### [Exercise directions]
Where the material below has a line containing "have hneg : ¬ x ≥ 0 := by omega", start repeating exactly, and keep going through the line containing "exact print_R_loop_eq (x", with no other lines.

--------------------

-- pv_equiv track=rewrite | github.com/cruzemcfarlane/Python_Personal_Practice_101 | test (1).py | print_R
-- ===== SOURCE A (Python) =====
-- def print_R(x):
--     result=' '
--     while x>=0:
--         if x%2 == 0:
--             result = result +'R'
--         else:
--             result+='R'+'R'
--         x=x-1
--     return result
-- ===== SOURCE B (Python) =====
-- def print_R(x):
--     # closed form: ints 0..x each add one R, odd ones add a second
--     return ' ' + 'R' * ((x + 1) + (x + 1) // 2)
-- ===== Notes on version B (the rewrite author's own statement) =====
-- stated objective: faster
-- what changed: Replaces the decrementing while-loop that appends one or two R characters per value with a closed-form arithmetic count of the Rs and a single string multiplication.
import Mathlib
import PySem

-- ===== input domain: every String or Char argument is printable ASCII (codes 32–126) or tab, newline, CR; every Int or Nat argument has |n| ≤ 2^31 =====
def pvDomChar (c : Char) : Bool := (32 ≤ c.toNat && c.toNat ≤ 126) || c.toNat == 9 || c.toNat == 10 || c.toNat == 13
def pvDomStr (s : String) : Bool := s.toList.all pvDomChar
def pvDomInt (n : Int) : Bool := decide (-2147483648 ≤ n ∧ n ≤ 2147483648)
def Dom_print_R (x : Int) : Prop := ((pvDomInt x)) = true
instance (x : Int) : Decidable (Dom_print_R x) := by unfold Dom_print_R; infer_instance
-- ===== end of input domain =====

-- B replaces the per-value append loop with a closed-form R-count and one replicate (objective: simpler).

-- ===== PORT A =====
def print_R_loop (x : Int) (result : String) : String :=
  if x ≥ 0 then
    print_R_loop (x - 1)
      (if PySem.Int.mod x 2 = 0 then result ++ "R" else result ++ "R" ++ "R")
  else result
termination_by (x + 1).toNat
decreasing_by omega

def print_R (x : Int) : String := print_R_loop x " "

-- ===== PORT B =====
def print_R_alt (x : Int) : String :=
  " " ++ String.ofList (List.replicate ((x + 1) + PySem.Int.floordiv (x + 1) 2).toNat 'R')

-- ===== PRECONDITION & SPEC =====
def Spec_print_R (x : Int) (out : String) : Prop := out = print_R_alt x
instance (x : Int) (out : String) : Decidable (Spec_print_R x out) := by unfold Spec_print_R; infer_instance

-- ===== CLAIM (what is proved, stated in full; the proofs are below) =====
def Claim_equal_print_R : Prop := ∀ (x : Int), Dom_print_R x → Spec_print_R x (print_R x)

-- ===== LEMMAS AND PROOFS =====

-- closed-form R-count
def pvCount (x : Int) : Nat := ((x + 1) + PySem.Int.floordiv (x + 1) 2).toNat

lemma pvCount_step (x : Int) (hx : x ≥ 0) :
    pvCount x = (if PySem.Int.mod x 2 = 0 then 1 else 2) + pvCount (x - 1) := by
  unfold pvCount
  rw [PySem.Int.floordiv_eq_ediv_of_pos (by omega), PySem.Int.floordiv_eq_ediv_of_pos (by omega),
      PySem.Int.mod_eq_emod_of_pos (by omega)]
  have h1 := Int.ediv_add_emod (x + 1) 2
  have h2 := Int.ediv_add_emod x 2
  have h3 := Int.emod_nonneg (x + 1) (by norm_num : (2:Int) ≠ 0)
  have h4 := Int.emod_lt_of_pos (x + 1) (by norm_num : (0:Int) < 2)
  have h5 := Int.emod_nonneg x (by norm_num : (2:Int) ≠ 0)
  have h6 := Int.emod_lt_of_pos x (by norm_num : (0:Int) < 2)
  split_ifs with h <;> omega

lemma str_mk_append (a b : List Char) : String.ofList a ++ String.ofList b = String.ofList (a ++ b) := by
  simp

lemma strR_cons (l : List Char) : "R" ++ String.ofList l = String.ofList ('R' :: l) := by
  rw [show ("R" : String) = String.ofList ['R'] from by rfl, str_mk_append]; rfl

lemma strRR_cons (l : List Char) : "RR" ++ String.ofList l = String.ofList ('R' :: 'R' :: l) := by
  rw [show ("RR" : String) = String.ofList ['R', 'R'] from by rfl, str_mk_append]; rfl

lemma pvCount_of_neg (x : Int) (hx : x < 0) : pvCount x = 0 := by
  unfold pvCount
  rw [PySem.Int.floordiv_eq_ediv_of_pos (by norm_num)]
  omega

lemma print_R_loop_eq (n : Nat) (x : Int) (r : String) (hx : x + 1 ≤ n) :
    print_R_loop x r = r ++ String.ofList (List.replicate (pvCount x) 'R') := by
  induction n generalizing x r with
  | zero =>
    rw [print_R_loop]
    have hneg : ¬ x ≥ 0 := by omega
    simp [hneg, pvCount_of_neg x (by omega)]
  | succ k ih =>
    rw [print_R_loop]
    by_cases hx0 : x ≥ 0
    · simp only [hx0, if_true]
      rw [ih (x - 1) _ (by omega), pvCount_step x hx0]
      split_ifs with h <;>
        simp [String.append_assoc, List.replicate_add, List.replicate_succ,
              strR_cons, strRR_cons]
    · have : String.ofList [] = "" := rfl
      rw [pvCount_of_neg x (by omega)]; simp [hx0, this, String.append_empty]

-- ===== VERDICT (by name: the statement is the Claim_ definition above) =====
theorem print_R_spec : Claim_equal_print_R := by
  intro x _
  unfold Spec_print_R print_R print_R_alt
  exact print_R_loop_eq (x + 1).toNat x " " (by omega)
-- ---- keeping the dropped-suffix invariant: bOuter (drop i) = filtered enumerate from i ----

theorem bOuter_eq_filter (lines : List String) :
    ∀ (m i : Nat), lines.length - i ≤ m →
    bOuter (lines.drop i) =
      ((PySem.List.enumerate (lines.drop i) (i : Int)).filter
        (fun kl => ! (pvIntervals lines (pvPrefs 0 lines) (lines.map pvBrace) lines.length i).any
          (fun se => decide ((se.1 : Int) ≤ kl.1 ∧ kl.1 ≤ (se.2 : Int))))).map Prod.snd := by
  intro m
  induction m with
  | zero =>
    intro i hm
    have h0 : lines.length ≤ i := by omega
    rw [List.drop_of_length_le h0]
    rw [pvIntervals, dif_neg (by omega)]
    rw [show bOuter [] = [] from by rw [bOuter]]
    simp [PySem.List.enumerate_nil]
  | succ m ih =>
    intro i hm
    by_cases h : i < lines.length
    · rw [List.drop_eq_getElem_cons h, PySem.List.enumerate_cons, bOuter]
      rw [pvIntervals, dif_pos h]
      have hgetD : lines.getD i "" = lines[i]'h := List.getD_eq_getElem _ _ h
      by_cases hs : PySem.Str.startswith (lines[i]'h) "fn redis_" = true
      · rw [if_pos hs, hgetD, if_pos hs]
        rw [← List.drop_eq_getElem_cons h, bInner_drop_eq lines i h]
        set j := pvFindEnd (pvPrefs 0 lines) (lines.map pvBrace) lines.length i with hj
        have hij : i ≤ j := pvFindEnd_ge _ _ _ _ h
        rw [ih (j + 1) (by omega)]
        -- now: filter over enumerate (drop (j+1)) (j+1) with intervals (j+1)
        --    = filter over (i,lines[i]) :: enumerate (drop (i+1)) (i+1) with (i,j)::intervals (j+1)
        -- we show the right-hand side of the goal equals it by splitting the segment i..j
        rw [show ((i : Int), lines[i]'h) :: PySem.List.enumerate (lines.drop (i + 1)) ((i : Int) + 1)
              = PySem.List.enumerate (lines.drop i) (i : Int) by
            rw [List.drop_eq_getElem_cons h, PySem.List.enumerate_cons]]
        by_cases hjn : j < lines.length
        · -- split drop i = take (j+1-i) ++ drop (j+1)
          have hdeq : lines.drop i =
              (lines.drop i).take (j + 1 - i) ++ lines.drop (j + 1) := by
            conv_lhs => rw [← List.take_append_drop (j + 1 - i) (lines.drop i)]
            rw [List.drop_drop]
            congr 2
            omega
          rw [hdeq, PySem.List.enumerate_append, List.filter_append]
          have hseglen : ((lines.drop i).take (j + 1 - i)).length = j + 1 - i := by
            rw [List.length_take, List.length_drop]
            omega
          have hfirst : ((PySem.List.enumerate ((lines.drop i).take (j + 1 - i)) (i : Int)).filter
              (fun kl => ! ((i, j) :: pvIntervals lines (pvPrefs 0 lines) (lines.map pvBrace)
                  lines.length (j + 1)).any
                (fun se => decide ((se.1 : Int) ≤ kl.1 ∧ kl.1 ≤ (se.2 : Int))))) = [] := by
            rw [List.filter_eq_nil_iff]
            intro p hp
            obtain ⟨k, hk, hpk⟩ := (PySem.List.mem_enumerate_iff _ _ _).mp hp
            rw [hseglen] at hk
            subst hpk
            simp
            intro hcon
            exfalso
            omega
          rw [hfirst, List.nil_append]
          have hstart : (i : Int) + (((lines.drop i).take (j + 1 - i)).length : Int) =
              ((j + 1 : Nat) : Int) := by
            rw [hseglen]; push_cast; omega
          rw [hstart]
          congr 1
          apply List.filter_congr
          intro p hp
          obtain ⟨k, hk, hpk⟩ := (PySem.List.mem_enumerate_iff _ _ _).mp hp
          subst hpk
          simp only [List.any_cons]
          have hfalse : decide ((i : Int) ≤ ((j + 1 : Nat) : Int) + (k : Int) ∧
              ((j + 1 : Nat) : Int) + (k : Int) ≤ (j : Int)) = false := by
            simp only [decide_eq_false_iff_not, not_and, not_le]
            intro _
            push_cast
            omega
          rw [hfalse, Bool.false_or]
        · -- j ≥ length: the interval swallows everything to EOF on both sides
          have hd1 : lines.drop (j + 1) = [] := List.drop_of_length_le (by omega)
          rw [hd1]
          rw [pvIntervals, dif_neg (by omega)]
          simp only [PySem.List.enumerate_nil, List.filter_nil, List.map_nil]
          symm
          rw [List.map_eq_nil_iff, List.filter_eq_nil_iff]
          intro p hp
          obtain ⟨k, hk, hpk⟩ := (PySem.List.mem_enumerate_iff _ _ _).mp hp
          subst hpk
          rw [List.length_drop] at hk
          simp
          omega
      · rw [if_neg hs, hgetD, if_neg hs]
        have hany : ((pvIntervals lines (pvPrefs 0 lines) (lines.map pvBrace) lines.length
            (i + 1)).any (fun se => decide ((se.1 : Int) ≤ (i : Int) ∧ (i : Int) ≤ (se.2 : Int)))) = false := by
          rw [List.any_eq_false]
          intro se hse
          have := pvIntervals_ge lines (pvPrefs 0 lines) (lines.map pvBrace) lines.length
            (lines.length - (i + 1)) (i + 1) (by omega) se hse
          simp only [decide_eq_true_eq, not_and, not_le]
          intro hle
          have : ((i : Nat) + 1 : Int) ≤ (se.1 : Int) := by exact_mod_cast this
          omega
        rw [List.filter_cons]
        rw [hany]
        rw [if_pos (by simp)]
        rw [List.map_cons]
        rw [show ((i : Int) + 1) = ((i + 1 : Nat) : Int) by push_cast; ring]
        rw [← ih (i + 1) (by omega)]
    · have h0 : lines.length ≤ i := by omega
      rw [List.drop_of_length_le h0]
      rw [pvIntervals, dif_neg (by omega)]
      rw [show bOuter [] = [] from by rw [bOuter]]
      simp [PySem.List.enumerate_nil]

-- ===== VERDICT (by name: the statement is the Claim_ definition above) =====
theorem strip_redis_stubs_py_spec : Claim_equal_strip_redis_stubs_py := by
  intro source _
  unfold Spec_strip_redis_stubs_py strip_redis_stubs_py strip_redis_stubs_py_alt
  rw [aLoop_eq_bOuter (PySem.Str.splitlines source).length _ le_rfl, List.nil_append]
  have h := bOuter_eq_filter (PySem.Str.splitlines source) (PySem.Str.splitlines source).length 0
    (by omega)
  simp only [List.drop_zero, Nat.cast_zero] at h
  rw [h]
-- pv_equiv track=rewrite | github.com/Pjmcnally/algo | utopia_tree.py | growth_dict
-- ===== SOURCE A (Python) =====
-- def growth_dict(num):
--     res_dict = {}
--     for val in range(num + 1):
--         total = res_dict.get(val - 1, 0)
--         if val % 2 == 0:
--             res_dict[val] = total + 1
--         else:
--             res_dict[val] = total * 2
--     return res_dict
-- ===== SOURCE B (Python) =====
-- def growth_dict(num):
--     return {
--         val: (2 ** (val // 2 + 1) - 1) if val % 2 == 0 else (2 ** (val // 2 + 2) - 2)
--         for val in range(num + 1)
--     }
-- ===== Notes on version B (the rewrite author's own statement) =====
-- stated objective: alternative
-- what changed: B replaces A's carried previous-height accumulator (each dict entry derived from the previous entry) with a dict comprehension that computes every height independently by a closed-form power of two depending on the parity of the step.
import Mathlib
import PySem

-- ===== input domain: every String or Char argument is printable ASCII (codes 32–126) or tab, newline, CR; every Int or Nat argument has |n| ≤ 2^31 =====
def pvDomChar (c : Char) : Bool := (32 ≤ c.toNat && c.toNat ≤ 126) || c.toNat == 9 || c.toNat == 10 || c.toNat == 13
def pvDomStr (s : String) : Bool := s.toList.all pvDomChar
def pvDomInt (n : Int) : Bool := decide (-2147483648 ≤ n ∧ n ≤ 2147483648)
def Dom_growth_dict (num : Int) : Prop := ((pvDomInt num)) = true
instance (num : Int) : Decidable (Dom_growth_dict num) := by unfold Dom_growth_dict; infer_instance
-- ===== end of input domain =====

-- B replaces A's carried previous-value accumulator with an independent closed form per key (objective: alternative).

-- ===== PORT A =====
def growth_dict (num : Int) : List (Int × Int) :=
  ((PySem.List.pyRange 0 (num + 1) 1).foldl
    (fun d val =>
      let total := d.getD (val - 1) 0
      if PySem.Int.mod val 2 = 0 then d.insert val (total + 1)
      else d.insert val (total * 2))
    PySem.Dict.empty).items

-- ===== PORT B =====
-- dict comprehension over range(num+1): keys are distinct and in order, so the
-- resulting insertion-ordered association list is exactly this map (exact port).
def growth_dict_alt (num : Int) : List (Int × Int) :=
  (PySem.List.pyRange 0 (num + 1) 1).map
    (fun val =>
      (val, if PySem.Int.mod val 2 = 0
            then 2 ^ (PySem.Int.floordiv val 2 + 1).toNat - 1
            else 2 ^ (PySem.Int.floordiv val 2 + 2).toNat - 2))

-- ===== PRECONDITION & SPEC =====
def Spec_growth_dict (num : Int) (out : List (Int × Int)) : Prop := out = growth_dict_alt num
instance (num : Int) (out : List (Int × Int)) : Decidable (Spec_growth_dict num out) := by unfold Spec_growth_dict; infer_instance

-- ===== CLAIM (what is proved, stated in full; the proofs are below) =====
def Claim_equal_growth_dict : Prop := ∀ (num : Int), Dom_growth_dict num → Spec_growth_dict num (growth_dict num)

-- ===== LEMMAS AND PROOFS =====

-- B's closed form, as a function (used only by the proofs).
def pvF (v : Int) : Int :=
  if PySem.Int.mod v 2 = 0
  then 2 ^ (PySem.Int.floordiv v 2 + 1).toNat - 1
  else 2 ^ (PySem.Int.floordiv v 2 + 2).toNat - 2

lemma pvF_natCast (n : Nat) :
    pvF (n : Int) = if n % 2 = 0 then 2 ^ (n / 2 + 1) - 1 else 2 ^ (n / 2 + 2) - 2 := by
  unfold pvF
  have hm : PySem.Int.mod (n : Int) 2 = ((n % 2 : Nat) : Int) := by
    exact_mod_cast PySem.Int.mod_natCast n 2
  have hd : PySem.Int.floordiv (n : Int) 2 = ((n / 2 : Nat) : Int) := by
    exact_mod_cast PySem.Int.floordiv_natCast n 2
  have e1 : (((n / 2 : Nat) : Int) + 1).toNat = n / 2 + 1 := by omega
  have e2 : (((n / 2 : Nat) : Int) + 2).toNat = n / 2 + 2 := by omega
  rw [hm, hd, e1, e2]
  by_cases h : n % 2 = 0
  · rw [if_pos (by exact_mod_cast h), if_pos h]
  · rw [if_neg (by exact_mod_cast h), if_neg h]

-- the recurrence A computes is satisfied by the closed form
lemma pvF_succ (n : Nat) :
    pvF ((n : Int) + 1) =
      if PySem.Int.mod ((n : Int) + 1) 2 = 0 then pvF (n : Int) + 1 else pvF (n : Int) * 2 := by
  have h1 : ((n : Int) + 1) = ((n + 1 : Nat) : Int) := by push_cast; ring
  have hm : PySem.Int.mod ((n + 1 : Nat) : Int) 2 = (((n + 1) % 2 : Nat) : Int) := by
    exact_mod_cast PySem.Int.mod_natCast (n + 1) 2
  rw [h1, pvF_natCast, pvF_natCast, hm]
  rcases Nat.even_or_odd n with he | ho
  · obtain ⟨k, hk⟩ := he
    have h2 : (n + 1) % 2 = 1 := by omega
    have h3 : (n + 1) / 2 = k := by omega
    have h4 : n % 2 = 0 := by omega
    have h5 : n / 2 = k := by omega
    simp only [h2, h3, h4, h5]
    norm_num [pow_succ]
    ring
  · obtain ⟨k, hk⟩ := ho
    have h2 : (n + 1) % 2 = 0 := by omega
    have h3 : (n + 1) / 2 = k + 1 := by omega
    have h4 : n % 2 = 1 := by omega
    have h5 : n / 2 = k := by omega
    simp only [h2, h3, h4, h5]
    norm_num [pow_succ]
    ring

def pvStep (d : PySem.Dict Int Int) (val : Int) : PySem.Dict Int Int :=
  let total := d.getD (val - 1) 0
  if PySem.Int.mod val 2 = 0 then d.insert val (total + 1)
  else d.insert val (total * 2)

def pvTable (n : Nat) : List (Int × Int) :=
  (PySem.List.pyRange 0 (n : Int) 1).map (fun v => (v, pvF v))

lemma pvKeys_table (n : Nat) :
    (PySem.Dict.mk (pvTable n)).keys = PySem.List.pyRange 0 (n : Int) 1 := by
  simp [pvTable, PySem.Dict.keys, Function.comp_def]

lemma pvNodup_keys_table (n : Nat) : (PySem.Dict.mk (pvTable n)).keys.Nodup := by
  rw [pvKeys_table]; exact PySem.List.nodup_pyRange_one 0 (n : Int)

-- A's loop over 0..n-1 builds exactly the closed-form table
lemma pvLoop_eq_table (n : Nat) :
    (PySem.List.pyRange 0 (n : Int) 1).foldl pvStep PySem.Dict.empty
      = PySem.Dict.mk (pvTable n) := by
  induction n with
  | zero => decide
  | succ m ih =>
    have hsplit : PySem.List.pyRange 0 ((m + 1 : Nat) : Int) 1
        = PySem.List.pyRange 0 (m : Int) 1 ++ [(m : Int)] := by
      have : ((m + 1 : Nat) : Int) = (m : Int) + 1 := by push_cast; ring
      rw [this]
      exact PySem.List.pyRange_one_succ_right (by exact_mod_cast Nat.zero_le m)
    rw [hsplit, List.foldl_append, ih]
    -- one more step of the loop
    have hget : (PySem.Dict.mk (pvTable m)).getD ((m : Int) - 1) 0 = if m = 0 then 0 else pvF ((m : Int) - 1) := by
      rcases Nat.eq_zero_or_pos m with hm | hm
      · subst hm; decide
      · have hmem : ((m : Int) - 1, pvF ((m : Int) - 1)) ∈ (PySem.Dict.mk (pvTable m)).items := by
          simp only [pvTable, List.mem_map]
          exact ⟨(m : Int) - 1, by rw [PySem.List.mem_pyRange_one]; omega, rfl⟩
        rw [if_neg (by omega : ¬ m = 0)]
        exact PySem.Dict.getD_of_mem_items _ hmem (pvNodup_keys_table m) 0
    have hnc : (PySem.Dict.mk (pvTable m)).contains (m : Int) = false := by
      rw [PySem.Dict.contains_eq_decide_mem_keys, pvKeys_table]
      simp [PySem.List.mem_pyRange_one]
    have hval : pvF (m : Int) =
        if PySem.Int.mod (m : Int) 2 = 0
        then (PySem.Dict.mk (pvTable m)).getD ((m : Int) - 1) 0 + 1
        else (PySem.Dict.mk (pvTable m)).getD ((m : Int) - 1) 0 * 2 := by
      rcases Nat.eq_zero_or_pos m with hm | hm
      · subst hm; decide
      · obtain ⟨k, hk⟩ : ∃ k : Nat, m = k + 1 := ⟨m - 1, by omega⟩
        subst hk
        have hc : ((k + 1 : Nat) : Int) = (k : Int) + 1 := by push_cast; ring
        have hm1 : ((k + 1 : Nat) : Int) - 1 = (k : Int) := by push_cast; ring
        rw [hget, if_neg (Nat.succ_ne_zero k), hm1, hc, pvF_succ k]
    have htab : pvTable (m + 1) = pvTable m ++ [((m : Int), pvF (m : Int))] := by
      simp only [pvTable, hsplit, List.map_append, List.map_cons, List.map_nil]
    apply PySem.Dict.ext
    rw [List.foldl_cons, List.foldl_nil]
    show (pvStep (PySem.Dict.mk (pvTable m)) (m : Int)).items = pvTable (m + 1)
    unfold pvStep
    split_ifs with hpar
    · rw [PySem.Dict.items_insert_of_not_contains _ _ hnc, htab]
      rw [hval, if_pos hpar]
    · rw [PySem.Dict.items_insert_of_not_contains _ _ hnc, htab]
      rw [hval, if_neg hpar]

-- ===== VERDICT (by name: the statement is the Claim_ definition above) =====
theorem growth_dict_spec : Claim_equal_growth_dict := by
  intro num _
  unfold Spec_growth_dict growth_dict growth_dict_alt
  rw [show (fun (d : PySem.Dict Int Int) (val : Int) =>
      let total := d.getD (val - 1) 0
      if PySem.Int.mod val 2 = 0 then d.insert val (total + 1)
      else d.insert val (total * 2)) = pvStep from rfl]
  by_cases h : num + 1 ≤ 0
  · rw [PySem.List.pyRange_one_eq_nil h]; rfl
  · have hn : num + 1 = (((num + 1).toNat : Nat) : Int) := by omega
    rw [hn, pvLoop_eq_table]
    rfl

--------------------

### [Expected answer]
    have hneg : ¬ x ≥ 0 := by omega
    simp [hneg, pvCount_of_neg x (by omega)]
  | succ k ih =>
    rw [print_R_loop]
    by_cases hx0 : x ≥ 0
    · simp only [hx0, if_true]
      rw [ih (x - 1) _ (by omega), pvCount_step x hx0]
      split_ifs with h <;>
        simp [String.append_assoc, List.replicate_add, List.replicate_succ,
              strR_cons, strRR_cons]
    · have : String.ofList [] = "" := rfl
      rw [pvCount_of_neg x (by omega)]; simp [hx0, this, String.append_empty]

-- ===== VERDICT (by name: the statement is the Claim_ definition above) =====
theorem print_R_spec : Claim_equal_print_R := by
  intro x _
  unfold Spec_print_R print_R print_R_alt
  exact print_R_loop_eq (x + 1).toNat x " " (by omega)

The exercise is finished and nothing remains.